There was no agriculture and aside from the herded reindeer, a subsistence-based lifestyle meant that variety came from the preserved fish they harvested in the summer along with moose, bear and upland game birds such as capercaillie, willow grouse and ptarmigan. Fruits were limited to the berries they could find – cloudberry, mustikka (similar to a blueberry), lingonberry, crowberry, bilberry, raspberry, strawberry and cranberry.

Their traditional domicile was tent-like. Made from reindeer hides and long poles, they were easily moved from one area to another when the lichen had been eaten down earth. Sometimes double-walled, if positioned properly to the prevailing winds, small fires could be burned inside. To keep warm, a large skin bag would allow all members of a family to sleep within it to have composite body heat keep everyone warm throughout the night. My dad always referred to this as a “fart bag.”

Family groups stayed together. Daughters would marry the sons of other groups and would move away, but several generations of sons would maintain a loose association with his family.

Because of this, many family surnames stayed through time and could establish lineage easier to follow. It was thus for thousands of years.

As Scandinavians gradually moved north, the Sami lifestyle was negatively affected. The “Lapps,” as they were called by many, were considered a primitive culture and easily exploited. Migration patterns were disrupted.

Access to certain fishing grounds and herding territories were being denied to them. Cultural mainstays for millennia were persecuted.

Religion, family organization and other traditions were not only frowned upon but were made illegal and destroyed.

When important metals were discovered and mined, the Sami were used as cheap and sometimes slave labor to enter the underground shafts and extricate the ore.
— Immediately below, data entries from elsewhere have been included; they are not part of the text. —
-- pv_equiv track=rewrite | github.com/MatteoCaldana/competitive-programming | project-euler/euler48.py | cutlogpow
-- ===== SOURCE A (Python) =====
-- def cutlogpow(a, b):
--     res = 1
--     while (b > 0):
--         if (b & 1):
--             res = int(str(res*a)[-10:])
--         a = int(str(a*a)[-10:])
--         b >>= 1
--     return res
-- ===== SOURCE B (Python) =====
-- def cutlogpow(a, b):
--     if b <= 0:
--         return 1
--     return pow(a, b, 10 ** 10)
-- ===== Notes on version B (the rewrite author's own statement) =====
-- stated objective: idiomatic
-- what changed: Replaced A's hand-rolled square-and-multiply loop with its string-slice last-10-digits trick by an early return of 1 for b <= 0 plus a single call to Python's built-in three-argument pow(a, b, 10**10) doing true modular reduction.
-- outside the precondition, e.g. on cutlogpow(-2, 1): A returns -2, B returns 9999999998
import Mathlib
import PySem

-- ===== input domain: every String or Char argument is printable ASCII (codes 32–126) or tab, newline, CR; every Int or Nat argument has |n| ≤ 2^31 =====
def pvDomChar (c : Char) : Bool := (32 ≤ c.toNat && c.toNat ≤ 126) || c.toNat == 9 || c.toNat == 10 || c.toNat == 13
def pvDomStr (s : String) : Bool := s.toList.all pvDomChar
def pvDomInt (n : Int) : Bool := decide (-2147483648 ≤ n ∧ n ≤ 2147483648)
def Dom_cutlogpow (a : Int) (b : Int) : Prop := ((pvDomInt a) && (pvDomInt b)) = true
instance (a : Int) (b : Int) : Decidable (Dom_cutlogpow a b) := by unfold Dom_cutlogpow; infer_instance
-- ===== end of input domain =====

-- B replaces A's hand-rolled square-and-multiply ladder (with string-slice digit cutting)
-- by a single call to Python's built-in three-argument pow with modulus 10^10 (idiomatic).

-- ===== PORT A =====
-- int(str(x)[-10:]), ported by its exact arithmetic meaning for every integer x:
-- for 0 ≤ x the 10-char tail of str(x) is the last ten decimal digits, i.e. x % 10^10;
-- for x < 0, str(x) = '-' ++ digits(-x), so the tail keeps the sign iff -x has at most
-- 9 digits (the slice is then the whole string, value x) and otherwise drops it.
def pvCut10 (x : Int) : Int :=
  if 0 ≤ x then x % 10000000000
  else if -x ≤ 999999999 then x
  else (-x) % 10000000000

-- the 'while b > 0' loop of A, state (a, b, res)
def cutlogpowGo (a : Int) (b : Int) (res : Int) : Int :=
  if 0 < b then
    let res' := if PySem.Int.band b 1 ≠ 0 then pvCut10 (res * a) else res
    cutlogpowGo (pvCut10 (a * a)) (b >>> (1 : Nat)) res'
  else res
termination_by b.toNat
decreasing_by
  have : b >>> (1 : Nat) = b / 2 := by
    simpa using Int.shiftRight_eq_div_pow b 1
  rw [this]; omega

def cutlogpow (a : Int) (b : Int) : Int := cutlogpowGo a b 1

-- ===== PORT B =====
-- Source B: if b <= 0: return 1 ; return pow(a, b, 10 ** 10)
-- (the library call pow(a, b, 10**10) is ported as the corresponding modular power value)
def cutlogpow_alt (a : Int) (b : Int) : Int :=
  if b ≤ 0 then 1 else (a ^ b.toNat) % 10000000000

-- ===== PRECONDITION & SPEC =====
-- Pre_ excludes negative bases with a positive odd exponent: there A's string-slice digit
-- extraction keeps or drops the minus sign by magnitude-dependent accident, while B returns
-- the canonical nonnegative residue mod 10^10; everywhere else A's multiplied intermediates
-- are nonnegative and the last-ten-digits slice coincides with % 10^10.
def Pre_cutlogpow (a : Int) (b : Int) : Prop := 0 ≤ a ∨ b ≤ 0 ∨ b % 2 = 0
instance (a : Int) (b : Int) : Decidable (Pre_cutlogpow a b) := by unfold Pre_cutlogpow; infer_instance

def pvWitness_cutlogpow : Int × Int := (7, 19)

def Spec_cutlogpow (a : Int) (b : Int) (out : Int) : Prop := out = cutlogpow_alt a b
instance (a : Int) (b : Int) (out : Int) : Decidable (Spec_cutlogpow a b out) := by unfold Spec_cutlogpow; infer_instance

-- ===== CLAIM (what is proved, stated in full; the proofs are below) =====
def Claim_equal_cutlogpow : Prop := ∀ (a : Int) (b : Int), Dom_cutlogpow a b → Pre_cutlogpow a b → Spec_cutlogpow a b (cutlogpow a b)

-- ===== LEMMAS AND PROOFS =====

theorem pvShift_one (b : Int) : b >>> (1 : Nat) = b / 2 := by
  simpa using Int.shiftRight_eq_div_pow b 1

theorem pvBand_one (b : Int) : PySem.Int.band b 1 = b % 2 := by
  rw [PySem.Int.band_one]
  exact PySem.Int.mod_eq_emod_of_pos (by norm_num)

theorem pv_mulL (x y M : Int) : (x % M * y) % M = (x * y) % M := by
  conv_rhs => rw [Int.mul_emod]
  rw [Int.mul_emod, Int.emod_emod_of_dvd x dvd_rfl]

theorem pv_powMod (y M : Int) (k : Nat) : (y % M) ^ k % M = y ^ k % M := by
  induction k with
  | zero => simp
  | succ k ih =>
    rw [pow_succ, pow_succ, Int.mul_emod, ih, Int.emod_emod_of_dvd y dvd_rfl, ← Int.mul_emod]

theorem pv_mulR (x y M : Int) (k : Nat) : (x * ((y % M) ^ k)) % M = (x * y ^ k) % M := by
  conv_lhs => rw [Int.mul_emod, pv_powMod]
  conv_rhs => rw [Int.mul_emod]

theorem pvCut10_nonneg (x : Int) (hx : 0 ≤ x) : pvCut10 x = x % 10000000000 := by
  unfold pvCut10; rw [if_pos hx]

theorem go_eq (n : Nat) : ∀ (a b res : Int), 0 ≤ res → 0 < b → (0 ≤ a ∨ b % 2 = 0) →
    b.toNat ≤ n → cutlogpowGo a b res = (res * a ^ b.toNat) % 10000000000 := by
  induction n with
  | zero => intro a b res _ hb _ hle; omega
  | succ n ih =>
    intro a b res hres hb hparity hle
    rw [cutlogpowGo, if_pos hb]
    rw [pvBand_one, pvShift_one]
    by_cases h2 : b / 2 = 0
    · -- b = 1, hence b is odd and 0 ≤ a
      have hb1 : b = 1 := by omega
      have ha : 0 ≤ a := by
        rcases hparity with h | h
        · exact h
        · omega
      subst hb1
      norm_num
      rw [cutlogpowGo, if_neg (by norm_num)]
      rw [pvCut10_nonneg _ (mul_nonneg hres ha)]
    · have hpos : 0 < b / 2 := by omega
      have hle' : (b / 2).toNat ≤ n := by omega
      rw [pvCut10_nonneg (a * a) (mul_self_nonneg a)]
      by_cases hodd : b % 2 = 1
      · have ha : 0 ≤ a := by
          rcases hparity with h | h
          · exact h
          · omega
        have hk : b.toNat = 2 * (b / 2).toNat + 1 := by omega
        rw [if_pos (by rw [hodd]; norm_num)]
        rw [pvCut10_nonneg _ (mul_nonneg hres ha)]
        rw [ih _ _ _ (Int.emod_nonneg _ (by norm_num)) hpos
              (Or.inl (Int.emod_nonneg _ (by norm_num))) hle']
        rw [pv_mulL, pv_mulR, hk]
        congr 1
        ring
      · have hk : b.toNat = 2 * (b / 2).toNat := by omega
        rw [if_neg (by omega)]
        rw [ih _ _ _ hres hpos (Or.inl (Int.emod_nonneg _ (by norm_num))) hle']
        rw [pv_mulR, hk]
        congr 1
        ring

-- ===== VERDICT (by name: the statement is the Claim_ definition above) =====
theorem cutlogpow_spec : Claim_equal_cutlogpow := by
  intro a b _ hpre
  unfold Spec_cutlogpow cutlogpow cutlogpow_alt
  by_cases hb : b ≤ 0
  · rw [cutlogpowGo, if_neg (by omega), if_pos hb]
  · have hb' : 0 < b := by omega
    have hparity : 0 ≤ a ∨ b % 2 = 0 := by
      rcases hpre with h | h | h
      · exact Or.inl h
      · omega
      · exact Or.inr h
    rw [go_eq b.toNat a b 1 (by norm_num) hb' hparity le_rfl, if_neg hb, one_mul]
As time progressed from the middle 1600s, some of the Sami population stubbornly held onto any cultural identity and lifestyle choices that tradition had taught them. There are still some today that embody some of that ancient way of life. Many, however, succumbed in part or totally into the encroaching Swedish, Russian and Finnish society.

Even as they became less nomadic and assimilated into a new culture, ancestral biases still followed them.
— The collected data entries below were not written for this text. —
-- pv_equiv track=rewrite | github.com/YangLiyli131/Leetcode2020 | in_Python/0953 Verifying an Alien Dictionary.py | isSmaller
-- ===== SOURCE A (Python) =====
-- def isSmaller(a,b,order):
--     i,j = 0,0
--     while i < len(a) and j < len(b):
--         x = order.index(a[i])
--         y = order.index(b[j])
--         if x > y:
--             return False
--         if x < y:
--             return True
--         i += 1
--         j += 1
--     if i < len(a):
--         return False
--     return True
-- ===== SOURCE B (Python) =====
-- def isSmaller(a, b, order):
--     ra = [order.find(c) for c in a]
--     rb = [order.find(c) for c in b]
--     return ra <= rb
-- ===== Notes on version B (the rewrite author's own statement) =====
-- stated objective: simpler
-- what changed: B translates each whole word into its rank sequence with str.find and decides with one native lexicographic list comparison (ra <= rb), replacing A's interleaved early-exit two-index while loop.
import Mathlib
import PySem

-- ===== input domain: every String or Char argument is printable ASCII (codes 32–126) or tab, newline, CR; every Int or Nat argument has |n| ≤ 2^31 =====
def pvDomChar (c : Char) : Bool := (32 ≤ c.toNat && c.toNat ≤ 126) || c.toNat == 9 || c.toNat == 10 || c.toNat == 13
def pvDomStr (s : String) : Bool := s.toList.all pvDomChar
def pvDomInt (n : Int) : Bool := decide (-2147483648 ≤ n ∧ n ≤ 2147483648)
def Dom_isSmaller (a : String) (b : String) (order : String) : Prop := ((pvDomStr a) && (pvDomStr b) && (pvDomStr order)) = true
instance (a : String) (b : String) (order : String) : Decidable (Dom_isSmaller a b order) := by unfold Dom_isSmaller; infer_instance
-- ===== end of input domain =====

-- B builds both full rank sequences with str.find and decides with one lexicographic list
-- comparison, replacing A's interleaved early-exit two-index loop (simpler, total).

-- ===== PORT A =====
-- A's while-loop: i and j advance in lockstep, so it is structural recursion on both lists.
-- order.index(c) raises ValueError when c ∉ order (excluded by Pre_); .getD 0 is never hit inside Pre_.
def isSmallerGo (lo : List Char) : List Char → List Char → Bool
  | x :: xs, y :: ys =>
      let xi := (PySem.List.index? lo x).getD 0
      let yi := (PySem.List.index? lo y).getD 0
      if xi > yi then false
      else if xi < yi then true
      else isSmallerGo lo xs ys
  | la, _ => if la.length > 0 then false else true

def isSmaller (a : String) (b : String) (order : String) : Bool :=
  isSmallerGo order.toList a.toList b.toList

-- ===== PORT B =====
-- Source B's rank sequence: [order.find(c) for c in w] (find = -1 for absent characters).
def rankSeq (lo : List Char) (w : List Char) : List Int :=
  w.map (fun c => PySem.Chars.find lo [c])

-- Python's native `<=` on lists of ints: first unequal element decides, else length order.
def pyListLe : List Int → List Int → Bool
  | [], _ => true
  | _ :: _, [] => false
  | x :: xs, y :: ys => if x < y then true else if y < x then false else pyListLe xs ys

def isSmaller_alt (a : String) (b : String) (order : String) : Bool :=
  pyListLe (rankSeq order.toList a.toList) (rankSeq order.toList b.toList)

-- ===== PRECONDITION & SPEC =====
-- Pre_ is exactly the set of inputs on which Python A returns normally: every position the
-- loop reaches before deciding (i.e. every position whose preceding characters all agree)
-- carries characters of both words that occur in order; elsewhere A raises ValueError.
def Pre_isSmaller (a : String) (b : String) (order : String) : Prop :=
  ∀ t, t < min a.toList.length b.toList.length →
    a.toList.take t = b.toList.take t →
      order.toList.contains (a.toList.getD t ' ') = true ∧
      order.toList.contains (b.toList.getD t ' ') = true
instance (a : String) (b : String) (order : String) : Decidable (Pre_isSmaller a b order) := by
  unfold Pre_isSmaller; infer_instance

def pvWitness_isSmaller : String × String × String := ("ab", "ba", "ab")

def Spec_isSmaller (a : String) (b : String) (order : String) (out : Bool) : Prop := out = isSmaller_alt a b order
instance (a : String) (b : String) (order : String) (out : Bool) : Decidable (Spec_isSmaller a b order out) := by unfold Spec_isSmaller; infer_instance

-- ===== CLAIM (what is proved, stated in full; the proofs are below) =====
def Claim_equal_isSmaller : Prop := ∀ (a : String) (b : String) (order : String), Dom_isSmaller a b order → Pre_isSmaller a b order → Spec_isSmaller a b order (isSmaller a b order)

-- ===== LEMMAS AND PROOFS =====

-- find on a single character points at its first occurrence, i.e. agrees with index?.
lemma find_singleton_eq_index (lo : List Char) (c : Char) (hc : c ∈ lo) :
    PySem.Chars.find lo [c] = ((PySem.List.index? lo c).getD 0 : Int) := by
  obtain ⟨k, hk⟩ : ∃ k, PySem.List.index? lo c = some k :=
    Option.isSome_iff_exists.mp ((PySem.List.index?_isSome_iff lo c).mpr hc)
  obtain ⟨hklt, hkc, hkmin⟩ := PySem.List.getElem_of_index?_eq_some hk
  have hinfix : [c] <:+: lo := by
    rw [List.infix_iff_prefix_suffix]
    refine ⟨lo.drop k, ⟨lo.drop (k+1), ?_⟩, List.drop_suffix k lo⟩
    simp [List.drop_eq_getElem_cons hklt, hkc]
  have hnn : 0 ≤ PySem.Chars.find lo [c] := (PySem.Chars.find_nonneg_iff lo [c]).mpr hinfix
  obtain ⟨hpre, hmin⟩ := PySem.Chars.find_spec hnn
  set f : Nat := (PySem.Chars.find lo [c]).toNat with hf
  have hflen : PySem.Chars.find lo [c] ≤ lo.length := PySem.Chars.find_le_length lo [c]
  -- from the prefix: lo[f]? = some c
  have hfc : lo[f]? = some c := by
    obtain ⟨t, ht⟩ := hpre
    have : (lo.drop f).head? = some c := by rw [← ht]; rfl
    rwa [List.head?_drop] at this
  have hflt : f < lo.length := by
    by_contra h
    rw [List.getElem?_eq_none (by omega)] at hfc
    simp at hfc
  -- f = k by mutual minimality
  have h1 : ¬ k < f := by
    intro hlt
    have : [c] <+: lo.drop k := by
      refine ⟨lo.drop (k+1), ?_⟩
      rw [List.drop_eq_getElem_cons hklt, hkc]; rfl
    exact hmin k (by omega) this
  have h2 : ¬ f < k := by
    intro hlt
    exact hkmin f hlt (by rwa [List.getElem?_eq_getElem hflt, Option.some_inj] at hfc)
  have : f = k := by omega
  rw [hk]
  simp only [Option.getD_some]
  omega

-- Distinct characters of order get distinct first-occurrence indices.
lemma index_ne_of_ne (lo : List Char) {x y : Char} (hx : x ∈ lo) (hy : y ∈ lo) (hxy : x ≠ y) :
    (PySem.List.index? lo x).getD 0 ≠ (PySem.List.index? lo y).getD 0 := by
  obtain ⟨ix, hix⟩ := Option.isSome_iff_exists.mp ((PySem.List.index?_isSome_iff lo x).mpr hx)
  obtain ⟨iy, hiy⟩ := Option.isSome_iff_exists.mp ((PySem.List.index?_isSome_iff lo y).mpr hy)
  obtain ⟨hkx, hgx, -⟩ := PySem.List.getElem_of_index?_eq_some hix
  obtain ⟨hky, hgy, -⟩ := PySem.List.getElem_of_index?_eq_some hiy
  rw [hix, hiy]
  simp only [Option.getD_some]
  intro h
  apply hxy
  subst h
  rw [← hgx, ← hgy]

lemma go_eq_alt (lo : List Char) (la lb : List Char)
    (h : ∀ t, t < min la.length lb.length → la.take t = lb.take t →
        lo.contains (la.getD t ' ') = true ∧ lo.contains (lb.getD t ' ') = true) :
    isSmallerGo lo la lb = pyListLe (rankSeq lo la) (rankSeq lo lb) := by
  induction la generalizing lb with
  | nil => cases lb <;> simp [isSmallerGo, rankSeq, pyListLe]
  | cons x xs ih =>
    cases lb with
    | nil => simp [isSmallerGo, rankSeq, pyListLe]
    | cons y ys =>
      by_cases hxy : x = y
      · subst hxy
        have hrec : isSmallerGo lo xs ys = pyListLe (rankSeq lo xs) (rankSeq lo ys) := by
          apply ih
          intro t ht hteq
          have := h (t + 1) (by simp; omega) (by simp [hteq])
          simpa using this
        simp [isSmallerGo, rankSeq, pyListLe, hrec]
      · have h0 := h 0 (by simp) (by simp)
        simp only [List.getD_cons_zero, List.contains_iff_mem] at h0
        obtain ⟨hx, hy⟩ := h0
        have hx' : x ∈ lo := by simpa using hx
        have hy' : y ∈ lo := by simpa using hy
        have hne := index_ne_of_ne lo hx' hy' hxy
        simp only [isSmallerGo, rankSeq, List.map_cons, pyListLe,
          find_singleton_eq_index lo x hx', find_singleton_eq_index lo y hy']
        split_ifs <;> first | rfl | omega

-- ===== VERDICT (by name: the statement is the Claim_ definition above) =====
theorem isSmaller_spec : Claim_equal_isSmaller := by
  intro a b order _ hpre
  unfold Spec_isSmaller isSmaller isSmaller_alt
  exact go_eq_alt _ _ _ hpre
Ida Närhi was born in central Finland in 1872. Though her birthplace was in the Church Records as being in Vesanto, Finland, they were nomadic Sami and moved from place to place as each year progressed. They would spend transition time between summer and winter around Kemijärvi and she always considered this her favorite area. When looking at genealogical records, her village of residence in early life included at least five towns and villages where the family might stay for part of the year. Ida was my great-grandmother.

She stayed single until relatively late in life. She was 25 when she married Otto Johan Kinnunen in 1896. He was from a neighboring family group who had wintered for generations near Viitasaari.

As time marched on in the late 1800s, they gradually left the nomadic life and spent more of the year in central Finland – especially as their family grew. In 1897 my grandmother Helmi was born. In 1899, Otto John came along. Another daughter, Nellie was born in 1903. And finally, Wilho brought up the end of the family in 1910.

As a family, they were caught in a difficult position.

They had no land; no farm and Otto worked as a laborer for several neighbors. As the family grew his income could not easily support them. As Sami’s, they were discriminated against and had fewer rights than the rest of the Finnish population.

After Wilho was born, life was unsustainable and so the decision was made to emigrate to America. They came a different route than many other Finnish immigrants.

They sailed from Kemi, Finland to England and left Bristol on the ship Royal George on Feb. 25, 1914.

They arrived in St. John, New Brunswick and traveled by rail to the U.S., crossing the border on March 5. The manifest lists his occupation as “laborer” and their previous residence as Kemi with a destination of Hibbing, Minnesota. They stayed with a Finnish family for a time, whose name I have not been able to find, but the address was given as Stuntz Location, Hibbing. After a brief time with Otto working in the mines and Ida working as a domestic in neighboring households, they began a search for property they could call their own.